TASK INSTRUCTIONS >> On how many lines of these entries does the word "hnil" occur? State the number alone.

MATERIAL FOR THIS TASK >>

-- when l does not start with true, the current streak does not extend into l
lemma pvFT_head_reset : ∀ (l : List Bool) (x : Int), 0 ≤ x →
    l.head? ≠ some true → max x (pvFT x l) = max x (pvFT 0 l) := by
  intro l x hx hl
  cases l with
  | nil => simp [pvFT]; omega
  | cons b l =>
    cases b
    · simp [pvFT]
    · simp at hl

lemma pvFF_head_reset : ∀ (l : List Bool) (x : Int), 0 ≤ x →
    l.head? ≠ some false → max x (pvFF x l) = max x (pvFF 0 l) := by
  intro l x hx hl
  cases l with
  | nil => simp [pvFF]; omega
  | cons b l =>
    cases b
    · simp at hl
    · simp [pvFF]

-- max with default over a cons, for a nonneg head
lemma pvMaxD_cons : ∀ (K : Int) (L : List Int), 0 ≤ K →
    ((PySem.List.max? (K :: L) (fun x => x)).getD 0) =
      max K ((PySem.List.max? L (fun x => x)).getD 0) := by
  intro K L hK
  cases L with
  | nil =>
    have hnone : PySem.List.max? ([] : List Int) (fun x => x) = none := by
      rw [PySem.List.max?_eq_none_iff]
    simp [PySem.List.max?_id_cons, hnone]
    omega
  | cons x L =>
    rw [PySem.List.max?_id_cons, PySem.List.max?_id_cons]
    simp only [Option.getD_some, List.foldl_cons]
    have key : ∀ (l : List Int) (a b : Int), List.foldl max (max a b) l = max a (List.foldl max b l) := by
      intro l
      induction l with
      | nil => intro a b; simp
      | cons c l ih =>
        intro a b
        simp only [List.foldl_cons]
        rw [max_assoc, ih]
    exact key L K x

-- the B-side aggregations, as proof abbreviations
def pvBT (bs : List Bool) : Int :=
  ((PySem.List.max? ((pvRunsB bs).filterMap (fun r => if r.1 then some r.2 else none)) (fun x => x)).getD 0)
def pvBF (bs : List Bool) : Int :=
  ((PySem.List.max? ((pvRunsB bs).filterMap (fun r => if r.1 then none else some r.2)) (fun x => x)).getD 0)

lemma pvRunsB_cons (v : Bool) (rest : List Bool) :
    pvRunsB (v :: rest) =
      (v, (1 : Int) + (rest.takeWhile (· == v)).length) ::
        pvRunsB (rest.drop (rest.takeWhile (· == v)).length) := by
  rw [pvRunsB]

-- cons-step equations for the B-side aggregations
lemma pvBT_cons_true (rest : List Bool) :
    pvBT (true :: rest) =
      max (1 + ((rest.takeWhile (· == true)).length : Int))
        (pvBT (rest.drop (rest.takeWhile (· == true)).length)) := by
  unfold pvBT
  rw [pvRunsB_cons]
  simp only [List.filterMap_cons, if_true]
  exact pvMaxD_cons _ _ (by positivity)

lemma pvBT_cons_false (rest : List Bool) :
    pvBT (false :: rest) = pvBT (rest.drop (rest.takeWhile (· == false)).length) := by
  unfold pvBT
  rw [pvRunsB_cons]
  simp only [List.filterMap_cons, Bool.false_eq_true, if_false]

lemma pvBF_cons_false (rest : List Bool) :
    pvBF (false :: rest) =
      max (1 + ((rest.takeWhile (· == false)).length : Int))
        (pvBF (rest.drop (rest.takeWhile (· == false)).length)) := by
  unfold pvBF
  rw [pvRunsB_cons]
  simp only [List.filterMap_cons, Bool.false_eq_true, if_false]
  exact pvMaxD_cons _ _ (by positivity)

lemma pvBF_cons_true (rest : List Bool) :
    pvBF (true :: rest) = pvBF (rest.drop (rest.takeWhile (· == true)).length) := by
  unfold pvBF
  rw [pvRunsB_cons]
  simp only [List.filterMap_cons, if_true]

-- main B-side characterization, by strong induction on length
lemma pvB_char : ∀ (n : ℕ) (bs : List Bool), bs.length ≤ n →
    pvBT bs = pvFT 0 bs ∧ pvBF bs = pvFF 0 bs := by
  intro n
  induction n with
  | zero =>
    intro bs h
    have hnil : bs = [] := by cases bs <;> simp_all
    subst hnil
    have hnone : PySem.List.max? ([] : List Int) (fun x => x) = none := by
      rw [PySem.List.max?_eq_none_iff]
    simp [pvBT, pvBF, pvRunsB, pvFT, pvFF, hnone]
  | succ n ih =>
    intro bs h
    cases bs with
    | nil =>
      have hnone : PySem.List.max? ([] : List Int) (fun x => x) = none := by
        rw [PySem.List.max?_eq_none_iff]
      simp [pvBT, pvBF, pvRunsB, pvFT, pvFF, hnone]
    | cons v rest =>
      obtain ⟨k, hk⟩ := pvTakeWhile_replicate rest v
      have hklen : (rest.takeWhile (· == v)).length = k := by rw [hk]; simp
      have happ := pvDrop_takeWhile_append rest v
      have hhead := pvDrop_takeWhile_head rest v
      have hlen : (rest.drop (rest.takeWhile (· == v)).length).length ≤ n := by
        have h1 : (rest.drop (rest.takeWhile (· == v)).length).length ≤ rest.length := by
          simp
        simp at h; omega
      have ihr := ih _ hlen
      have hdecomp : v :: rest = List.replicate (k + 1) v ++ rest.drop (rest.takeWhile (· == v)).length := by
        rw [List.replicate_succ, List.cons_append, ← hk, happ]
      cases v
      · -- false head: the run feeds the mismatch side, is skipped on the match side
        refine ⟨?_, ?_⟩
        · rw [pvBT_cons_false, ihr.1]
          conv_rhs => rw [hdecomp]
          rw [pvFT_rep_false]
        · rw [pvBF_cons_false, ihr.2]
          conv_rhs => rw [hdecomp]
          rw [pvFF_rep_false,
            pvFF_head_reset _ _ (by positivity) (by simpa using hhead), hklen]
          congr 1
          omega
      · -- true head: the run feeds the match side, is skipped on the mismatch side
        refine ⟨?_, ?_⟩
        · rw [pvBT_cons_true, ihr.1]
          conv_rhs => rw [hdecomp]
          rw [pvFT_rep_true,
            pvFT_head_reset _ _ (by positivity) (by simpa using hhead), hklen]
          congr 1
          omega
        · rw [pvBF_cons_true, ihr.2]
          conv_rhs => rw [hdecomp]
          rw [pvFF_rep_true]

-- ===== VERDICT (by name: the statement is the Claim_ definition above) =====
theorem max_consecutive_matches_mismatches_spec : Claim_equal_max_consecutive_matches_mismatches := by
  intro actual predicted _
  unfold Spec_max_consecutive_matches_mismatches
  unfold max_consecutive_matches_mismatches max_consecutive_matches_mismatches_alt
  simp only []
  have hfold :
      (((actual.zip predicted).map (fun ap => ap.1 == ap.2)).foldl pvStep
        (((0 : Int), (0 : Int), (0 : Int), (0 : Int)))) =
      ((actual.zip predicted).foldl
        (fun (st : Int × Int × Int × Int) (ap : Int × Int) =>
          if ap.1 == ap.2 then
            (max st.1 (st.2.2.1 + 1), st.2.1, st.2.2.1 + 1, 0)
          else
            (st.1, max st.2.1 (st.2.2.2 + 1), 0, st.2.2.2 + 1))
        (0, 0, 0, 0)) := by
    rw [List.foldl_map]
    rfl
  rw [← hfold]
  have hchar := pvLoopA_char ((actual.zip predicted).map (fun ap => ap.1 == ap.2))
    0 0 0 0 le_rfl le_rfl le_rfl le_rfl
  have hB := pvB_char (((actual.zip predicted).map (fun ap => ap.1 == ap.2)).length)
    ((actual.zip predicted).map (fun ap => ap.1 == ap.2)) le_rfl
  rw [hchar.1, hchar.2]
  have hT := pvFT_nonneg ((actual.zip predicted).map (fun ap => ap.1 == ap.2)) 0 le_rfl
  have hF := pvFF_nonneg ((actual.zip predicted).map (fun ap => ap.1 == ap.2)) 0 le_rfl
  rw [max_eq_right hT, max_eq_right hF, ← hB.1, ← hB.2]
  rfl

WRITTEN REPLY >> 2